18th century barn conversion, Ystradfellte, Brecon Beacons

This 4-acre woodland with three small 18th century ruined barns (with a complete lime-kiln) was purchased as a future 1st home for Stephen Waldron and his wife.  A stunning site, opening directly on to ‘the commons’ and with red kites wheeling on the rock cliff behind, it had an existing planning consent for a rather poor ‘studio-flat’ in one barn, and nothing else. But we felt that the other barns, roofless and collapsed for over 100 years, derelict beyond repair, could all be restored, and applied for planning consent within days of purchase.

We obtained an excellent consent to restore these barns, and to unite them all with a large grass roof link, providing the central living space.  The design needed to enable our’ adult children and grandchildren to stay in one wing and be relatively independent, and the new consent is for a 3-bedroomed house.

A new access track had to be provided initially and the cost of this engineering challenge was more than halved using an unusual textile and geogrid combination, the tiny self-build team completing the 350m length in 2½ days.

Work on the barns is ongoing and due for completion in May 2015.  A 365’ borehole already provides high quality drinking water, and under-floor heating is by solar panels.  The entire complex is off-grid with a solar PV array and 3-day battery bank.  The final building group is currently emerging and maybe will one day be featured on TV?

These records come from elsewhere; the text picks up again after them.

-- The two loop bodies agree for every index of the answer list.
theorem body_eq (N : Int) (P : List Int) (i : Int) (hN : N ≤ (P.length : Int))
    (_hi : 0 ≤ i) (_hiN : i < N) : aBody N P i = bBody N P i := by
  simp only [aBody, bBody]
  rw [PySem.List.foldl_prod_mk
    (f := fun a1 v => a1 ++ [PySem.List.pyGetD a1 (-1) 0 + if v < PySem.List.pyGetD P i 0 then 1 else 0])
    (g := fun a2 v => a2 ++ [PySem.List.pyGetD a2 (-1) 0 + if v ≤ PySem.List.pyGetD P i 0 then 1 else 0])]
  have hfold :
      (PySem.List.pyRange 0 (i + 1) 1).foldl (fun ai l =>
        (PySem.List.pyRange (i + 1) (N + 1) 1).foldl (fun ai r =>
          if PySem.Int.mod (r - l) 2 = 0 then ai
          else
            if PySem.List.pyGetD
                (PySem.List.sorted (PySem.List.slice P (some l) (some r)) (fun y => y) false)
                (PySem.Int.floordiv (r - l) 2) 0 ≠ PySem.List.pyGetD P i 0 then
              min ai (r - l)
            else ai) ai) (N + 1)
      = (PySem.List.pyRange 0 (i + 1) 1).foldl (fun b l =>
        (PySem.List.pyRange (i + 1) (N + 1) 1).foldl (fun b r =>
          if PySem.Int.mod (r - l) 2 = 0 then b
          else
            if PySem.Int.floordiv (r - l) 2 + 1 ≤
                PySem.List.pyGetD ((PySem.List.slice P none (some N)).foldl
                  (fun a v => a ++ [PySem.List.pyGetD a (-1) 0 + if v < PySem.List.pyGetD P i 0 then 1 else 0]) [0]) r 0
                - PySem.List.pyGetD ((PySem.List.slice P none (some N)).foldl
                  (fun a v => a ++ [PySem.List.pyGetD a (-1) 0 + if v < PySem.List.pyGetD P i 0 then 1 else 0]) [0]) l 0
              ∨ PySem.List.pyGetD ((PySem.List.slice P none (some N)).foldl
                  (fun a v => a ++ [PySem.List.pyGetD a (-1) 0 + if v ≤ PySem.List.pyGetD P i 0 then 1 else 0]) [0]) r 0
                - PySem.List.pyGetD ((PySem.List.slice P none (some N)).foldl
                  (fun a v => a ++ [PySem.List.pyGetD a (-1) 0 + if v ≤ PySem.List.pyGetD P i 0 then 1 else 0]) [0]) l 0
                ≤ PySem.Int.floordiv (r - l) 2 then
              min b (r - l)
            else b) b) (N + 1) := by
    refine PySem.List.foldl_congr_mem _ _ _ _ ?_
    intro acc l hl
    rw [PySem.List.mem_pyRange_one] at hl
    refine PySem.List.foldl_congr_mem _ _ _ _ ?_
    intro b r hr
    rw [PySem.List.mem_pyRange_one] at hr
    by_cases hg : PySem.Int.mod (r - l) 2 = 0
    · simp only [if_pos hg]
    · simp only [if_neg hg]
      exact if_congr (cond_iff P (PySem.List.pyGetD P i 0) l r N hl.1 (by omega) (by omega) hN) rfl rfl
  rw [hfold, ite_not]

The total project cost is estimated to be £150,000.

Project Details


Few sane people would have taken on this semi-derelict set of three small barns with trees growing out of the walls! This ongoing project continues to thrill!


Ystradfellte, Brecon Beacons

Project Size


Gallery Before

Gallery After

Extra Information

Further Project details

The stone walls are dry lined: timber studwork with insulation between and inside and a sealed vapour barrier.   Where both sides of the wall are internal they have been left fair-faced and repointed in lime.

Each of the original trusses are connected by new purpose-designed steel collars at a lower level than the wall plate, to enable the upper area to become an open, unobstructed mezzanine, and form the steels supporting the mezzanine floor.  The timber upper and lower collars were then cut out.  The one original truss can be seen in the double-height space.

The heating in the main barn is by a multi-fuel Rayburn, using our managed woodland for logs.  A central thermal store takes water from the solar panels on the roof and from the Rayburn.  We have a 16-panel, ground-mounted PV array to a 3-day-usage battery bank as our only supply of electricity, the Planning Authority refusing consent for  wind turbine.

The store’s immersion heater is linked to an electronic gismo that picks up a signal (increased Hertz) from the inverter/controller when the batteries are full and dumps all the excess electricity to it without needing any control wiring.  Thus we maximise the tariff: there is an off-grid feed-in tariff – slightly lower than for on-grid.

All black and grey waste water goes to a septic tank and the over flow water goes through a series of sand filters and settling tanks to a pond.  The water comes from a borehole we drilled 120m deep and this is filtered and UV treated since we are on highly fissured limestone, prone to contamination in deluge conditions.

The track was built by us for a fraction of the local contractors price by using a geo-grid on a geo-textile, with the local quarry stone vibro-compacted into the cells.  We needed no other civils and the overall thickness was 200mm.  450m of track cost us £11,000 to lay rather than £35,000.